----- Task data
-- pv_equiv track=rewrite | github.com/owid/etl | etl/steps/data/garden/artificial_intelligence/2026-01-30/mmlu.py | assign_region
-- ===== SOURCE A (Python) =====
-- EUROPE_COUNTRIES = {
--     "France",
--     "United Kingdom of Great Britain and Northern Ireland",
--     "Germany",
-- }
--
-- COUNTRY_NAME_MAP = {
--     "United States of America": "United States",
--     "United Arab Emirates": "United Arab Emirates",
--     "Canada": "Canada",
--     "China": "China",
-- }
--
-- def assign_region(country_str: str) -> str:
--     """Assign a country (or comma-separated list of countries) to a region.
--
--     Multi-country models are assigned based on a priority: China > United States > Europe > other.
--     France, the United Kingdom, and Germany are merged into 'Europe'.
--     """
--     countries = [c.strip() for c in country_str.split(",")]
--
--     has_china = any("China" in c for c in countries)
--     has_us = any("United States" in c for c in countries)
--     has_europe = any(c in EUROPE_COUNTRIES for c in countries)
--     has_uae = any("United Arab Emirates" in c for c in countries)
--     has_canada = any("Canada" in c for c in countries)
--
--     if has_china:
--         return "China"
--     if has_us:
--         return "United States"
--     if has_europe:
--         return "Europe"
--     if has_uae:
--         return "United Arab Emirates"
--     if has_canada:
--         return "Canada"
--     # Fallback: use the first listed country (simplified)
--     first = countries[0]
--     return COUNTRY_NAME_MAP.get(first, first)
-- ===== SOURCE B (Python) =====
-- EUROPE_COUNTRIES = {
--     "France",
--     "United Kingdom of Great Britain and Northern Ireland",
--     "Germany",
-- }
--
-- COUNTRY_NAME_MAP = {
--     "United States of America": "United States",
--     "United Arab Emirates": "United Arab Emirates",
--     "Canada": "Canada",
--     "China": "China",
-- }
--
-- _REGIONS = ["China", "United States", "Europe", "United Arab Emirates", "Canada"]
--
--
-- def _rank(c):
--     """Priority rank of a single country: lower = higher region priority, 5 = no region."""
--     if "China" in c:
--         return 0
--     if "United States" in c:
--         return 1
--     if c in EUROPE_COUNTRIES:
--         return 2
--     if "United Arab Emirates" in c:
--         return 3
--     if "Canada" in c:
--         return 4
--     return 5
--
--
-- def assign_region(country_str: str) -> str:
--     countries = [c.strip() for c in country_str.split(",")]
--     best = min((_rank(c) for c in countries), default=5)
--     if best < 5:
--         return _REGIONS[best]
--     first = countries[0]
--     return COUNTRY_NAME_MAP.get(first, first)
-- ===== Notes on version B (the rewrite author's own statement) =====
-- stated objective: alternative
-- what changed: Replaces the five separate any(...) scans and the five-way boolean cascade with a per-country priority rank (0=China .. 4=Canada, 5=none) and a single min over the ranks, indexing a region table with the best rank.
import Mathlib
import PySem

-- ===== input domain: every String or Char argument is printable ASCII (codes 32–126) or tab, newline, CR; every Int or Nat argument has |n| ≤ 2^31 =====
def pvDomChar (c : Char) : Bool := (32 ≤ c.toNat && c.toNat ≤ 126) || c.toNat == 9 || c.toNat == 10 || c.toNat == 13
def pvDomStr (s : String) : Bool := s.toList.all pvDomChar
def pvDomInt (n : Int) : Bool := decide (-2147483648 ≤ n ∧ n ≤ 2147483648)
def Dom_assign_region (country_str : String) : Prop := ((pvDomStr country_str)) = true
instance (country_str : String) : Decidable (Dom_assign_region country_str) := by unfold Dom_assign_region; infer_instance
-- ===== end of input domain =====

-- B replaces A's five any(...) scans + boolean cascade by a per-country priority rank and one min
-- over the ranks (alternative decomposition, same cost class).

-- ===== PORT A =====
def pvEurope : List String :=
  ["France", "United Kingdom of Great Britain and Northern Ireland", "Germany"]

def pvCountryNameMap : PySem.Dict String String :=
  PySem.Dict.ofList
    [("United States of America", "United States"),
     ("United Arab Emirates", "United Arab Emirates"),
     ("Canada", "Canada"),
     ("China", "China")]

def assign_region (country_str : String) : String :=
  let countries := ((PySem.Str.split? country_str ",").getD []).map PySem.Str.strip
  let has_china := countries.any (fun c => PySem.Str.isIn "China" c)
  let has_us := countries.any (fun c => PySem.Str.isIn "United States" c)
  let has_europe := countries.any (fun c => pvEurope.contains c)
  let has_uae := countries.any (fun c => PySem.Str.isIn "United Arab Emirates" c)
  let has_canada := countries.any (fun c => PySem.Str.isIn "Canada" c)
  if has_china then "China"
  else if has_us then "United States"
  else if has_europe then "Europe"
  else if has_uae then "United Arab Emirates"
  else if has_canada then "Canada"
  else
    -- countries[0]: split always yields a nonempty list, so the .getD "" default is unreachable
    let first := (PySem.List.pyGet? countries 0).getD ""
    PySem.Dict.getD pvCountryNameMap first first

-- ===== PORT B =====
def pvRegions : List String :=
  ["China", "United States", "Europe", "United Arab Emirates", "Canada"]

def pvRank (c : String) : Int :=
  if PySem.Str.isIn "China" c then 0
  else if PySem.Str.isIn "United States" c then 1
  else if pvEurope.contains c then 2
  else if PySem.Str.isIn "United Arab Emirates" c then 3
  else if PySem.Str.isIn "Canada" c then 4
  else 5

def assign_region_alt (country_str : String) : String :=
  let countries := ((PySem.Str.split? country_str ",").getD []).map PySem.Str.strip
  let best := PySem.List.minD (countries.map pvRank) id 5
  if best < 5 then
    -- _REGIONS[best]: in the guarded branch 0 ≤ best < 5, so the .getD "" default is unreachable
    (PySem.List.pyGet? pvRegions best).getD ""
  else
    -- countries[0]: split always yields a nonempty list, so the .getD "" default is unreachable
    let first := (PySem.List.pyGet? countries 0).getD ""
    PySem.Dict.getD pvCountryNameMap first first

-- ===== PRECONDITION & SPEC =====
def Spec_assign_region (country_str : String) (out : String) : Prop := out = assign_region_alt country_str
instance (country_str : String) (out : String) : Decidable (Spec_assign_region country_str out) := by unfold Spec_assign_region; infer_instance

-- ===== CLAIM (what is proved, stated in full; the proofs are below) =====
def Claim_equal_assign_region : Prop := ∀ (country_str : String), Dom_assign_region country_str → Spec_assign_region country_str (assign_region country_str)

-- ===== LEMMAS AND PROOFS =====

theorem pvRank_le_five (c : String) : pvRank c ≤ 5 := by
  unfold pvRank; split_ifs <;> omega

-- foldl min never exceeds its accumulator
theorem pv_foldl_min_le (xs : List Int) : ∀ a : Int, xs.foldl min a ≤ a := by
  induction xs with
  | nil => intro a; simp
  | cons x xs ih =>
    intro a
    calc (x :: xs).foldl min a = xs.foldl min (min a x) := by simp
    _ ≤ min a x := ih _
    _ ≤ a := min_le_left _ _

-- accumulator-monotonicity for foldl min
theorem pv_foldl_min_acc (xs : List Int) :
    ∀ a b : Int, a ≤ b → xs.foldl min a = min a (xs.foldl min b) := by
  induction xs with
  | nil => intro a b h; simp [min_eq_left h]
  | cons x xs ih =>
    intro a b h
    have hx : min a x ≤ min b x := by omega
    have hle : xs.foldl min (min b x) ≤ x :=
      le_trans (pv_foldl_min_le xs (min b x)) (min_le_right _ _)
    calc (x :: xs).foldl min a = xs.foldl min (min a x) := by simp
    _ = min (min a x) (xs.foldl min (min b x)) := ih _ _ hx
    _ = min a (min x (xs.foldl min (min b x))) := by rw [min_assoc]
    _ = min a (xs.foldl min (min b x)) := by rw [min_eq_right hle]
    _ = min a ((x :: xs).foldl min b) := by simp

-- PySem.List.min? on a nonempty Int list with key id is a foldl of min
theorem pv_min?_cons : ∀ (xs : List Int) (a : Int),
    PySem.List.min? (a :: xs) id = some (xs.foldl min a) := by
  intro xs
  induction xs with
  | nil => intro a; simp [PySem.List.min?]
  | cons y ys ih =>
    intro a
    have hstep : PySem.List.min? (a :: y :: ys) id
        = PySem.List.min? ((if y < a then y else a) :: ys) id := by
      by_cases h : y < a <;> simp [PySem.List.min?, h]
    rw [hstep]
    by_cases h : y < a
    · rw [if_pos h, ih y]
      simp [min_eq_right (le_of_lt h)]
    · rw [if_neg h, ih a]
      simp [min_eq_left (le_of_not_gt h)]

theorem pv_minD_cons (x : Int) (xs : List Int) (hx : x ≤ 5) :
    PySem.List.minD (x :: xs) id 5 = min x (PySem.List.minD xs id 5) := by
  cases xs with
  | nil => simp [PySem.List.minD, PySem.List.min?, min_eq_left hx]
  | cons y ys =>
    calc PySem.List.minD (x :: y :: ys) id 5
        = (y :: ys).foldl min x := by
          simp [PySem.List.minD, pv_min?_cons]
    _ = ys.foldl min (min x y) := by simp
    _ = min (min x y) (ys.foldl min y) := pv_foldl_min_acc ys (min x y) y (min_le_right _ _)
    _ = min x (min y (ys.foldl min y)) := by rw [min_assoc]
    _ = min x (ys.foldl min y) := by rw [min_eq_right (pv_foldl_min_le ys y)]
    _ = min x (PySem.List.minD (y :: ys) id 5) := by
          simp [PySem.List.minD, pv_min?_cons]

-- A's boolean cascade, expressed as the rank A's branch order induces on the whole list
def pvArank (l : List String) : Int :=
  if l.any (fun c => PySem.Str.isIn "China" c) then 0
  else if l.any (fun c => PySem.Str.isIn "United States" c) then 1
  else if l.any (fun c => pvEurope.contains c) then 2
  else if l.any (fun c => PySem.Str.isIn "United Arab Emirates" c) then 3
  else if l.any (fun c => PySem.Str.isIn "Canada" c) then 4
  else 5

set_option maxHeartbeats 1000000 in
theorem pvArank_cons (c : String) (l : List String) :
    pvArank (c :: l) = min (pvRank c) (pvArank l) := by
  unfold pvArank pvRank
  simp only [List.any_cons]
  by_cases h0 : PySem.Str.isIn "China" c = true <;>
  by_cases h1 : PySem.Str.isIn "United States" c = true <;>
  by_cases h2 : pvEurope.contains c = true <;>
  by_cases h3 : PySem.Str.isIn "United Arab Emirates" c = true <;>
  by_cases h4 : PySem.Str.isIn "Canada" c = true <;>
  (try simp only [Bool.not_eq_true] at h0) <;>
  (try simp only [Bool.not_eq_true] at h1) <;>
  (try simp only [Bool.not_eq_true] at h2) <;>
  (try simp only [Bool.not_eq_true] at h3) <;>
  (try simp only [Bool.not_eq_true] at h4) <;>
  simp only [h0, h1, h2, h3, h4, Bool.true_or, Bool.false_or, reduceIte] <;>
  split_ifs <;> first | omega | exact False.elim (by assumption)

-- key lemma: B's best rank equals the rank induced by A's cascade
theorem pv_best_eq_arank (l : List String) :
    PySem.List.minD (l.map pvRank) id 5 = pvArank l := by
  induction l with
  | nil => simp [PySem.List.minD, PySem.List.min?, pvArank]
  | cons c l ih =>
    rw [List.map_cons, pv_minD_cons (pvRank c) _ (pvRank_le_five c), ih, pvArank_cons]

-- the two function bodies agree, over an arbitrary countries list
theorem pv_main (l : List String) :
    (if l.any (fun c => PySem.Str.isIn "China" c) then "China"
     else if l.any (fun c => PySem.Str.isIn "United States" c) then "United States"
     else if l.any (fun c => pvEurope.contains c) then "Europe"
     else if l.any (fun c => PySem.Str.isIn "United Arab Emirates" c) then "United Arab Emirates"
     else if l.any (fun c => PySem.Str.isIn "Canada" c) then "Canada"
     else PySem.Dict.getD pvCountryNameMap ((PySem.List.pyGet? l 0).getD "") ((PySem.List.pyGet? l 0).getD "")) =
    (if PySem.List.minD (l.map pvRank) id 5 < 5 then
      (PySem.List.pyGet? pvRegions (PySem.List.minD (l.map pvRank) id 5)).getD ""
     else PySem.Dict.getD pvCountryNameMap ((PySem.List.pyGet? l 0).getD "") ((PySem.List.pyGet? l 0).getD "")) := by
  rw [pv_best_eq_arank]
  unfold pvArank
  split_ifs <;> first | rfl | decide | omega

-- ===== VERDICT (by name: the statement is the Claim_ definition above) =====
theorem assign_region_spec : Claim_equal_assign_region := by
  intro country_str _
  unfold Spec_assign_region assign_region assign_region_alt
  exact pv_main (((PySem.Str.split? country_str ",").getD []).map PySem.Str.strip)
----------
▸ **What is expected**: Report how many lines in the data include the string "input", giving nothing but that number.

▸ **Result of the exercise**: 2